Work to be completed
Output only the lines below that start at the line containing "c = remaining.count(hi)" and end at the line containing "take_hi -= bump", with both ends kept.
Dataset excerpts below:
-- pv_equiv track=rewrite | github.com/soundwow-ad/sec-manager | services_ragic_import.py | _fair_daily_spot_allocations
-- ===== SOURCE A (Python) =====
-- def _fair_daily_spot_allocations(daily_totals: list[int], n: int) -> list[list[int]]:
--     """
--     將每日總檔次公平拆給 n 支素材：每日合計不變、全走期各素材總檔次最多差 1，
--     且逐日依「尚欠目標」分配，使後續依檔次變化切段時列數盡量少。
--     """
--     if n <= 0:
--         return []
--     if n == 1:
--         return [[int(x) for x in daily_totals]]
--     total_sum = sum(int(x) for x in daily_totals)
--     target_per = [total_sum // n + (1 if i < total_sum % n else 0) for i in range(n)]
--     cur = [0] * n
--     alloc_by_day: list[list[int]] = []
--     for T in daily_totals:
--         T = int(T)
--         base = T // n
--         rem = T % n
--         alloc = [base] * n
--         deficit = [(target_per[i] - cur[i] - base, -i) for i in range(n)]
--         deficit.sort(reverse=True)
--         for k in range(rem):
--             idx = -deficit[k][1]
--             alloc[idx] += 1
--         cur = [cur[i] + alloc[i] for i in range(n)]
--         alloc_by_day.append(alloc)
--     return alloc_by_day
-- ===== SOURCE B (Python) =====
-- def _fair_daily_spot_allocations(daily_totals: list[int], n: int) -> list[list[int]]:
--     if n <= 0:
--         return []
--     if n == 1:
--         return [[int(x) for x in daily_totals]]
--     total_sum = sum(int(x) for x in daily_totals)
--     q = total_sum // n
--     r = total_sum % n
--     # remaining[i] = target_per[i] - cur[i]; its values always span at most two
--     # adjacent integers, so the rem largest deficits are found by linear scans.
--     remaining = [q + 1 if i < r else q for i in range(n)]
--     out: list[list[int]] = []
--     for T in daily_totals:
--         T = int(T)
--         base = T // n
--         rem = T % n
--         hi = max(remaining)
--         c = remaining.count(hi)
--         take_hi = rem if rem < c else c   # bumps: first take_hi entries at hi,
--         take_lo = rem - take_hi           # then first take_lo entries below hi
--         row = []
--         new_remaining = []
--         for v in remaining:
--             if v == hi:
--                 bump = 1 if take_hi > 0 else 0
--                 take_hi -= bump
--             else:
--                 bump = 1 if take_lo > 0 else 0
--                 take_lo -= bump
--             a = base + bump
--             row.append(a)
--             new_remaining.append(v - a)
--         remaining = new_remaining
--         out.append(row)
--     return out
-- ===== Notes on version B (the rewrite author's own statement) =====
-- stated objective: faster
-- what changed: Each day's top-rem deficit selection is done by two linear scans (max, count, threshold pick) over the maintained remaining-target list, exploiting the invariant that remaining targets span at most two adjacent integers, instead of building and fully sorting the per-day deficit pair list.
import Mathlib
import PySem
End of Dataset excerpts.
Solution to this problem
--         c = remaining.count(hi)
--         take_hi = rem if rem < c else c   # bumps: first take_hi entries at hi,
--         take_lo = rem - take_hi           # then first take_lo entries below hi
--         row = []
--         new_remaining = []
--         for v in remaining:
--             if v == hi:
--                 bump = 1 if take_hi > 0 else 0
--                 take_hi -= bump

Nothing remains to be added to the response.